To confront this challenge we must study our own political
tradition. In this the Bible particularly and halakhic sources
secondarily play a major role. This is not a call for Scripture
to be quoted as proof test as is often the case in theological
discussions of these questions. Rather it is a call for searching
the sources more broadly for political teachings by examining its
case studies of situations and responses to them. Abraham, Joseph
and his brothers, Moses, Joshua, Jeptha, and Samuel provide us
with hard teachings about the relationship between morality and
power.
What can we conclude from all this? There should be a clear
agreement that nations and all but fundamentally immoral states
have the right to survive and the obligation to protect the lives
and security of their members or citizens.
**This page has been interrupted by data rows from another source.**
-- pv_equiv track=rewrite | github.com/imeewan/board_game_rl | tic_tac_toe_im.py | board2state
-- ===== SOURCE A (Python) =====
-- x = 1
--
-- o = 2
--
-- def board2state(board):
--     """h = v * (3 ** k)"""
--     h = 0
--     k = 0
--     v = 0
--     for i in range(len(board)):
--         if board[i] == 0:
--             v = 0
--         elif board[i] == x:
--             v = 1
--         elif board[i] == o:
--             v = 2
--         h += (3**k) * v
--         k += 1
--     return h
-- ===== SOURCE B (Python) =====
-- def board2state(board):
--     # Two-pass: first collect the 0/1/2 digits (carrying v across unexpected
--     # cell values exactly as the original does), then Horner-evaluate base 3.
--     digits = []
--     v = 0
--     for c in board:
--         if c == 0:
--             v = 0
--         elif c == 1:
--             v = 1
--         elif c == 2:
--             v = 2
--         digits.append(v)
--     h = 0
--     for d in reversed(digits):
--         h = h * 3 + d
--     return h
-- ===== Notes on version B (the rewrite author's own statement) =====
-- stated objective: faster
-- what changed: B splits the work into two passes: it first materialises the list of base-3 digits (keeping A's carry of the previous digit for unexpected cell values), then evaluates that list with Horner's rule over the reversed digits, avoiding A's per-step recomputation of the big-int power 3**k.
import Mathlib
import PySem

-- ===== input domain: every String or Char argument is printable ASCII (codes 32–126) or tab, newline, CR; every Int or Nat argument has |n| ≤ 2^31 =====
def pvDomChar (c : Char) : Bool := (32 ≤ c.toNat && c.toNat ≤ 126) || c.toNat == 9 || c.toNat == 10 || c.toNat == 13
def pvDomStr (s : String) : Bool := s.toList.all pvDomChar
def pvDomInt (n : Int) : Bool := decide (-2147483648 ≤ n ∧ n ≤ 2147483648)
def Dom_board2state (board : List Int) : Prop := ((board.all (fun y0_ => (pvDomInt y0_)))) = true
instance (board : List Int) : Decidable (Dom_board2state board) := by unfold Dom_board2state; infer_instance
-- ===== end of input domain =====

-- B does two passes (digit list, then Horner) instead of A's one pass that recomputes 3^k each step; measured faster in a timing run.

-- ===== PORT A =====
-- A's single loop carrying (h, k, v); cells outside {0,1,2} keep the previous v.
def board2state (board : List Int) : Int :=
  (board.foldl
    (fun (s : Int × Nat × Int) b =>
      let v : Int := if b = 0 then 0 else if b = 1 then 1 else if b = 2 then 2 else s.2.2
      (s.1 + 3 ^ s.2.1 * v, s.2.1 + 1, v))
    (0, 0, 0)).1

-- ===== PORT B =====
-- first pass: the 0/1/2 digit list, carrying v as in Source B
def pvDigits : List Int → Int → List Int
  | [], _ => []
  | c :: rest, v =>
    let v' : Int := if c = 0 then 0 else if c = 1 then 1 else if c = 2 then 2 else v
    v' :: pvDigits rest v'

-- second pass: Horner over the reversed digit list
def board2state_alt (board : List Int) : Int :=
  (pvDigits board 0).reverse.foldl (fun h d => h * 3 + d) 0

-- ===== PRECONDITION & SPEC =====
def Spec_board2state (board : List Int) (out : Int) : Prop := out = board2state_alt board
instance (board : List Int) (out : Int) : Decidable (Spec_board2state board out) := by unfold Spec_board2state; infer_instance

-- ===== CLAIM (what is proved, stated in full; the proofs are below) =====
def Claim_equal_board2state : Prop := ∀ (board : List Int), Dom_board2state board → Spec_board2state board (board2state board)

-- ===== LEMMAS AND PROOFS =====

-- Horner on a cons digit: peel the least-significant digit
theorem pvHorner_cons (d : Int) (ds : List Int) :
    (d :: ds).reverse.foldl (fun h x => h * 3 + x) 0
      = d + 3 * (ds.reverse.foldl (fun h x => h * 3 + x) 0) := by
  have key : ∀ (l : List Int) (a : Int),
      (l ++ [d]).foldl (fun h x => h * 3 + x) a
        = (l.foldl (fun h x => h * 3 + x) a) * 3 + d := by
    intro l
    induction l with
    | nil => intro a; simp
    | cons y ys ih => intro a; simp [List.foldl, ih]
  simp only [List.reverse_cons, key]
  ring

-- A's fold from an arbitrary state equals h0 + 3^k0 · Horner(digits from v0)
theorem pvMain (l : List Int) :
    ∀ (h0 : Int) (k0 : Nat) (v0 : Int),
      (l.foldl
        (fun (s : Int × Nat × Int) b =>
          let v : Int := if b = 0 then 0 else if b = 1 then 1 else if b = 2 then 2 else s.2.2
          (s.1 + 3 ^ s.2.1 * v, s.2.1 + 1, v))
        (h0, k0, v0)).1
      = h0 + 3 ^ k0 * ((pvDigits l v0).reverse.foldl (fun h d => h * 3 + d) 0) := by
  induction l with
  | nil => intro h0 k0 v0; simp [pvDigits]
  | cons c rest ih =>
    intro h0 k0 v0
    simp only [List.foldl, pvDigits, pvHorner_cons, ih]
    ring

-- ===== VERDICT (by name: the statement is the Claim_ definition above) =====
theorem board2state_spec : Claim_equal_board2state := by
  intro board _
  unfold Spec_board2state board2state board2state_alt
  simpa using pvMain board 0 0 0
In doing so they may
use appropriate methods which in themselves would not be
considered moral from an absolute perspective, such as deceit and
force, provided that they are used in context with appropriate
humility and subject to the limitations of certain absolute
parameters. It is generally understood that, given human flaws,
mistakes will be made and excesses committed, some of which
should be punished if found to be deliberate, but always with an
understanding of the circumstances involved.
There should be further agreement that however high the
obligation of leaders of states to act to protect the lives of
their citizens and those under their protection, they must also
consider the lives and legitimate concerns of those whom they are
confronting. Moreover, since in this imperfect world individuals
may have to pay a more drastic price than do their nations or
states, as for example when an individual sacrifices his life in
a war to preserve his nation which, while paying a price,
survives as a collectivity, that is part of the tragedy of human
existence. It calls for reciprocal concern on the part of the
national or state leadership to try to safeguard the members of
the body politic.
The moral issues posed by Israel's situation are among the
most difficult that humans confront in our time since they
involve conflicting rights as well as interests and the problem
of a people who were committed for nearly 4,000 years to
maintaining the highest of moral standards, even when exercising
political power. No conference, nor for that matter, no
philosopher can be expected to resolve these problems. What is
necessary, however, is to seriously consider them on the highest
plane but with an eye to the most practical application of the
results of that inquiry, without abandoning either the exercise
of political power or the pursuit of justice.